By David Gardiner, President of David Gardiner and Associates

This Fall, I participated in two clean energy conferences in the Great Plains: the 10th annual Nebraska Wind & Solar Conference and the 2017 Kansas Energy Conference. Those events provided a fresh reminder that renewable energy is becoming a dominant player in the breadbasket of America. Kansas produces 32 percent of its electricity from renewables, while Nebraska produces 16 percent. As the map illustrates, the top five states with the greatest percentageof wind and solar in their energy mix are Iowa (40%), Vermont (39%), North Dakota (37%), Kansas (32%), and California (29%). I suspect these numbers might surprise some who think most renewable energy leadership has come from states on the East and West Coasts.

There were several common themes from the two conferences.

First, the rooms were filled with a diverse array of parties aiming to seize the economic development potential of renewable energy: utilities, renewable energy business owners, state economic development agencies, environmental advocates, and other energy experts. Kansas Governor Sam Brownback called the renewable energy expansion in the last six years “the greatest rural economic development program” his state had ever seen.

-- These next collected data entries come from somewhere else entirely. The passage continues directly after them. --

-- pv_equiv track=rewrite | github.com/piers-taylor-1994/python_practice | notes/algorithms_structures.py | matrix_traversal_dfs
-- ===== SOURCE A (Python) =====
-- def matrix_traversal_dfs(matrix):
--     if not matrix or not matrix[0]:
--         return []
--
--     DIRECTIONS = [
--         (-1, 0),
--         (0, 1),
--         (1, 0),
--         (0, -1)
--     ]
--
--     seen = set()
--     result = []
--
--     def dfs(row, col):
--         if row < 0 or row >= len(matrix) or col < 0 or col >= len(matrix[0]) or (row, col) in seen:
--             return
--
--         result.append((row, col))
--         seen.add((row, col))
--
--         for dr, dc in DIRECTIONS:
--             dfs(dr + row, dc + col)
--
--     dfs(0, 0)
--     return result
-- ===== SOURCE B (Python) =====
-- def matrix_traversal_dfs(matrix):
--     if not matrix or not matrix[0]:
--         return []
--
--     DIRECTIONS = [
--         (-1, 0),
--         (0, 1),
--         (1, 0),
--         (0, -1)
--     ]
--
--     rows, cols = len(matrix), len(matrix[0])
--     seen = set()
--     result = []
--     stack = [(0, 0)]
--     while stack:
--         row, col = stack.pop()
--         if row < 0 or row >= rows or col < 0 or col >= cols or (row, col) in seen:
--             continue
--         seen.add((row, col))
--         result.append((row, col))
--         for dr, dc in reversed(DIRECTIONS):
--             stack.append((dr + row, dc + col))
--     return result
-- ===== Notes on version B (the rewrite author's own statement) =====
-- stated objective: alternative
-- what changed: Replaces the nested recursive dfs helper (call stack + shared closure state) with an iterative loop over an explicit stack seeded with (0,0), pushing the four neighbors in reverse direction order and doing the bounds/seen check at pop time.
import Mathlib
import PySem

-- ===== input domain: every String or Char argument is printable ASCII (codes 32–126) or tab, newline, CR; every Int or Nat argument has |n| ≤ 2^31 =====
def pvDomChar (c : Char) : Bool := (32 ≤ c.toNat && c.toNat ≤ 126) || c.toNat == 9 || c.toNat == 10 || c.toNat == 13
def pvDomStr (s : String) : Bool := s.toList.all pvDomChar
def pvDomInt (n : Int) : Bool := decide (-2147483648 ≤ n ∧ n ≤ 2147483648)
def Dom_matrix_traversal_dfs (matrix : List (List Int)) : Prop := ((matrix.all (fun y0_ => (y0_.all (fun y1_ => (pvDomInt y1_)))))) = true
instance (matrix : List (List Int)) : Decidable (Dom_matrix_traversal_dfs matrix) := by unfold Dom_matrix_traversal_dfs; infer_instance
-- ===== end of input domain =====

-- B replaces A's nested recursive dfs helper by an explicit-stack loop (same DIRECTIONS,
-- neighbors pushed in reverse so pop order matches the recursive pre-order); alternative
-- decomposition, same cost, return value proved identical.

-- ===== PORT A =====
def dirsA : List (Int × Int) := [(-1, 0), (0, 1), (1, 0), (0, -1)]

-- literal port of the recursive closure `dfs`; state = (seen, result); the Nat argument is
-- only a totality guard (each recursion level is given one unit; the top call supplies
-- rows*cols+1, which the proofs show is never exhausted).
def dfsA (R C : Int) : Nat → (PySem.Set (Int × Int) × List (Int × Int)) → Int → Int →
    (PySem.Set (Int × Int) × List (Int × Int))
  | 0, st, _, _ => st
  | Nat.succ f, st, row, col =>
    if row < 0 ∨ R ≤ row ∨ col < 0 ∨ C ≤ col ∨ (row, col) ∈ st.1 then st
    else
      dirsA.foldl (fun st' d => dfsA R C f st' (d.1 + row) (d.2 + col))
        (PySem.Set.add st.1 (row, col), st.2 ++ [(row, col)])

def matrix_traversal_dfs (matrix : List (List Int)) : List (Int × Int) :=
  if matrix = [] ∨ matrix.headD [] = [] then []
  else
    (dfsA (matrix.length : Int) ((matrix.headD []).length : Int)
      (matrix.length * (matrix.headD []).length + 1) (PySem.Set.empty, []) 0 0).2

-- ===== PORT B =====
def dirsB : List (Int × Int) := [(-1, 0), (0, 1), (1, 0), (0, -1)]

-- the in-bounds cells, and the number of them not yet seen (termination measure of the loop)
def cellsOf (R C : Int) : List (Int × Int) :=
  (List.range R.toNat).flatMap (fun i => (List.range C.toNat).map (fun j => ((i : Int), (j : Int))))

def meas (R C : Int) (seen : List (Int × Int)) : Nat :=
  (cellsOf R C).countP (fun p => decide (p ∉ seen))

theorem countP_lt_helper {α : Type} (xs : List α) (p q : α → Bool)
    (h : ∀ x, q x = true → p x = true) (a : α) (ha : a ∈ xs) (hp : p a = true)
    (hq : q a = false) : xs.countP q < xs.countP p := by
  induction xs with
  | nil => cases ha
  | cons b xs ih =>
    simp only [List.countP_cons]
    rcases List.mem_cons.mp ha with rfl | hmem
    · have hle : xs.countP q ≤ xs.countP p :=
        List.countP_mono_left (fun x _ hx => h x hx)
      simp [hp, hq]; omega
    · have := ih hmem
      by_cases hqb : q b = true
      · simp [hqb, h b hqb]; omega
      · simp only [Bool.not_eq_true] at hqb
        simp [hqb]; split <;> omega

theorem mem_cellsOf (R C row col : Int) :
    ((row, col) ∈ cellsOf R C) ↔ (0 ≤ row ∧ row < R ∧ 0 ≤ col ∧ col < C) := by
  simp [cellsOf]
  constructor
  · rintro ⟨⟨a, ha, rfl⟩, ⟨b, hb, rfl⟩⟩; omega
  · rintro ⟨h1, h2, h3, h4⟩
    exact ⟨⟨row.toNat, by omega, by omega⟩, ⟨col.toNat, by omega, by omega⟩⟩

theorem set_add_eq_append {α : Type} [BEq α] [LawfulBEq α] (s : PySem.Set α) (x : α)
    (h : x ∉ s) : PySem.Set.add s x = s ++ [x] := by
  simp [PySem.Set.add, PySem.Set.contains, h]

theorem meas_add_lt (R C : Int) (seen : List (Int × Int)) (row col : Int)
    (h1 : 0 ≤ row) (h2 : row < R) (h3 : 0 ≤ col) (h4 : col < C)
    (h5 : (row, col) ∉ seen) :
    meas R C (PySem.Set.add seen (row, col)) < meas R C seen := by
  rw [set_add_eq_append seen _ h5]
  refine countP_lt_helper _ _ _ ?_ (row, col) ((mem_cellsOf R C row col).mpr ⟨h1, h2, h3, h4⟩) ?_ ?_
  · intro x hx
    simp only [decide_eq_true_eq, List.mem_append] at hx ⊢
    exact fun hm => hx (Or.inl hm)
  · simpa using h5
  · simp

-- literal port of Source B's while-loop; the Lean list's head is the Python list's END
-- (Python pops from the end; appending reversed(DIRECTIONS) one by one to the end is
-- prepending DIRECTIONS, so the pop order is DIRECTIONS order, exactly as in Source B).
def loopB (R C : Int) (seen : PySem.Set (Int × Int)) (result : List (Int × Int))
    (stack : List (Int × Int)) : List (Int × Int) :=
  match stack with
  | [] => result
  | (row, col) :: rest =>
    if h : row < 0 ∨ R ≤ row ∨ col < 0 ∨ C ≤ col ∨ (row, col) ∈ seen then
      loopB R C seen result rest
    else
      loopB R C (PySem.Set.add seen (row, col)) (result ++ [(row, col)])
        (dirsB.map (fun d => (d.1 + row, d.2 + col)) ++ rest)
termination_by meas R C seen * 5 + stack.length
decreasing_by
  · simp
  · push_neg at h
    obtain ⟨h1, h2, h3, h4, h5⟩ := h
    have := meas_add_lt R C seen row col (by omega) (by omega) (by omega) (by omega) h5
    simp [dirsB]
    omega

def matrix_traversal_dfs_alt (matrix : List (List Int)) : List (Int × Int) :=
  if matrix = [] ∨ matrix.headD [] = [] then []
  else
    loopB (matrix.length : Int) ((matrix.headD []).length : Int) PySem.Set.empty [] [(0, 0)]

-- ===== PRECONDITION & SPEC =====
def Spec_matrix_traversal_dfs (matrix : List (List Int)) (out : List (Int × Int)) : Prop := out = matrix_traversal_dfs_alt matrix
instance (matrix : List (List Int)) (out : List (Int × Int)) : Decidable (Spec_matrix_traversal_dfs matrix out) := by unfold Spec_matrix_traversal_dfs; infer_instance

-- ===== CLAIM (what is proved, stated in full; the proofs are below) =====
def Claim_equal_matrix_traversal_dfs : Prop := ∀ (matrix : List (List Int)), Dom_matrix_traversal_dfs matrix → Spec_matrix_traversal_dfs matrix (matrix_traversal_dfs matrix)

-- ===== LEMMAS AND PROOFS =====

theorem countP_le_helper {α : Type} (xs : List α) (p q : α → Bool)
    (h : ∀ x, q x = true → p x = true) : xs.countP q ≤ xs.countP p :=
  List.countP_mono_left (fun x _ hx => h x hx)

theorem meas_add_le (R C : Int) (seen : List (Int × Int)) (x : Int × Int) :
    meas R C (PySem.Set.add seen x) ≤ meas R C seen := by
  by_cases h : x ∈ seen
  · simp [PySem.Set.add, PySem.Set.contains, h]
  · rw [set_add_eq_append seen x h]
    refine countP_le_helper _ _ _ ?_
    intro y hy
    simp only [decide_eq_true_eq, List.mem_append] at hy ⊢
    exact fun hm => hy (Or.inl hm)

theorem dfsA_meas_le (R C : Int) :
    ∀ (f : Nat) (st : PySem.Set (Int × Int) × List (Int × Int)) (row col : Int),
      meas R C (dfsA R C f st row col).1 ≤ meas R C st.1 := by
  intro f
  induction f with
  | zero => intro st row col; simp [dfsA]
  | succ f ih =>
    intro st row col
    rw [dfsA]
    split
    · exact le_rfl
    · have fold : ∀ (ps : List (Int × Int)) (st' : PySem.Set (Int × Int) × List (Int × Int)),
          meas R C ((ps.foldl (fun st'' d => dfsA R C f st'' (d.1 + row) (d.2 + col)) st')).1
            ≤ meas R C st'.1 := by
        intro ps
        induction ps with
        | nil => intro st'; simp
        | cons d ps ihp =>
          intro st'
          simp only [List.foldl_cons]
          exact le_trans (ihp _) (ih st' (d.1 + row) (d.2 + col))
      exact le_trans (fold dirsA _) (meas_add_le R C st.1 (row, col))

theorem bridge (R C : Int) :
    ∀ (f : Nat) (seen : PySem.Set (Int × Int)) (result : List (Int × Int))
      (row col : Int) (rest : List (Int × Int)),
      meas R C seen < f →
      loopB R C seen result ((row, col) :: rest)
        = loopB R C (dfsA R C f (seen, result) row col).1
            (dfsA R C f (seen, result) row col).2 rest := by
  intro f
  induction f with
  | zero => intro _ _ _ _ _ h; omega
  | succ f ih =>
    intro seen result row col rest hm
    by_cases hc : row < 0 ∨ R ≤ row ∨ col < 0 ∨ C ≤ col ∨ (row, col) ∈ seen
    · rw [loopB, dfsA]
      simp [hc]
    · push_neg at hc
      obtain ⟨h1, h2, h3, h4, h5⟩ := hc
      have hcond : ¬(row < 0 ∨ R ≤ row ∨ col < 0 ∨ C ≤ col ∨ (row, col) ∈ seen) := by
        push_neg; exact ⟨h1, h2, h3, h4, h5⟩
      have hlt : meas R C (PySem.Set.add seen (row, col)) < meas R C seen :=
        meas_add_lt R C seen row col (by omega) (by omega) (by omega) (by omega) h5
      have fold : ∀ (ps : List (Int × Int)) (st : PySem.Set (Int × Int) × List (Int × Int))
          (rest' : List (Int × Int)), meas R C st.1 < f →
          loopB R C st.1 st.2 (ps.map (fun d => (d.1 + row, d.2 + col)) ++ rest')
            = loopB R C ((ps.foldl (fun st' d => dfsA R C f st' (d.1 + row) (d.2 + col)) st)).1
                ((ps.foldl (fun st' d => dfsA R C f st' (d.1 + row) (d.2 + col)) st)).2 rest' := by
        intro ps
        induction ps with
        | nil => intro st rest' _; simp
        | cons d ps ihp =>
          intro st rest' hst
          simp only [List.map_cons, List.cons_append, List.foldl_cons]
          rw [ih st.1 st.2 (d.1 + row) (d.2 + col) _ hst]
          exact ihp _ _ (lt_of_le_of_lt (dfsA_meas_le R C f st (d.1 + row) (d.2 + col)) hst)
      rw [loopB]
      simp only [hcond, dite_false, dif_neg]
      rw [dfsA]
      simp only [hcond, if_neg]
      have : dirsB = dirsA := rfl
      rw [this]
      refine fold dirsA (PySem.Set.add seen (row, col), result ++ [(row, col)]) rest ?_
      show meas R C (PySem.Set.add seen (row, col)) < f
      omega

theorem meas_empty (R C : Int) : meas R C [] = R.toNat * C.toNat := by
  have h : (fun p => decide (p ∉ ([] : List (Int × Int)))) = fun _ => true := by
    funext p; simp
  rw [meas, h, List.countP_true]
  simp only [cellsOf, List.length_flatMap, List.map_map]
  simp [Function.comp, List.map_const']

-- ===== VERDICT (by name: the statement is the Claim_ definition above) =====
theorem matrix_traversal_dfs_spec : Claim_equal_matrix_traversal_dfs := by
  intro matrix _
  unfold Spec_matrix_traversal_dfs matrix_traversal_dfs matrix_traversal_dfs_alt
  by_cases hg : matrix = [] ∨ matrix.headD [] = []
  · rw [if_pos hg, if_pos hg]
  · rw [if_neg hg, if_neg hg]
    have hm : meas (matrix.length : Int) ((matrix.headD []).length : Int) []
        < matrix.length * (matrix.headD []).length + 1 := by
      rw [meas_empty]; simp
    rw [show (PySem.Set.empty : PySem.Set (Int × Int)) = ([] : List (Int × Int)) from rfl]
    rw [bridge (matrix.length : Int) ((matrix.headD []).length : Int)
      (matrix.length * (matrix.headD []).length + 1) [] [] 0 0 [] hm]
    rw [loopB]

Second, the rising tide of renewable energy procurement by Fortune 500 companies was a central focus of the discussions. The Nebraska conference, for example, spotlighted a recent agreement for the Omaha Public Power District (OPPD) to power Facebook’s new Papillion data center with 100% renewable electricity through a green tariff program. Using OPPD’s electric rate structure–Rate 261M–Facebook will be purchasing 200 MW of wind capacity from Enel Green Power North America’s (EGPNA) 320 MW Rattlesnake Creek wind farm. OPPD also announced plans to make renewables 50% of the total electricity they sell to customers by 2020; the mix was less that 20% in 2016.

In Kansas, the conference examined the renewable electricity demand from major local manufacturing factories, such as those owned by GM, and on the rising interest of companies in approaching renewable energy as a key factor in where they locate their facilities, as exemplified in the report from the retail and information technology trade associations, which ranked all 50 states on the degree to which they provide easy customer access to renewable energy.  Indeed, in recognition of this rising demand, shortly after the conference, the local utility, Westar, proposed a new green tariff to allow large customers to purchase electricity from locally sourced wind generation.

Third, both conferences focused on the need for transmission to move renewable energy produced in these states to load centers in the rest of the country, just as we move the region’s agricultural products to market. Because most Fortune 500 companies have their operations outside the Great Plains, many of the energy projects in the Midwest sell electricity through off-site PPAs. These PPAs rely on transmission to get the renewable energy from where it’s produced to markets. It was a strong reminder of the critical role transmission must play in scaling up renewable energy and achieving the scale of carbon reductions scientists say we need.

Clean energy advocates from around the country should recognize the success states such as Kansas and Nebraska are already having scaling up renewable energy. Just as these breadbasket states feed America today, we should recognize they that will provide much of tomorrow’s clean power.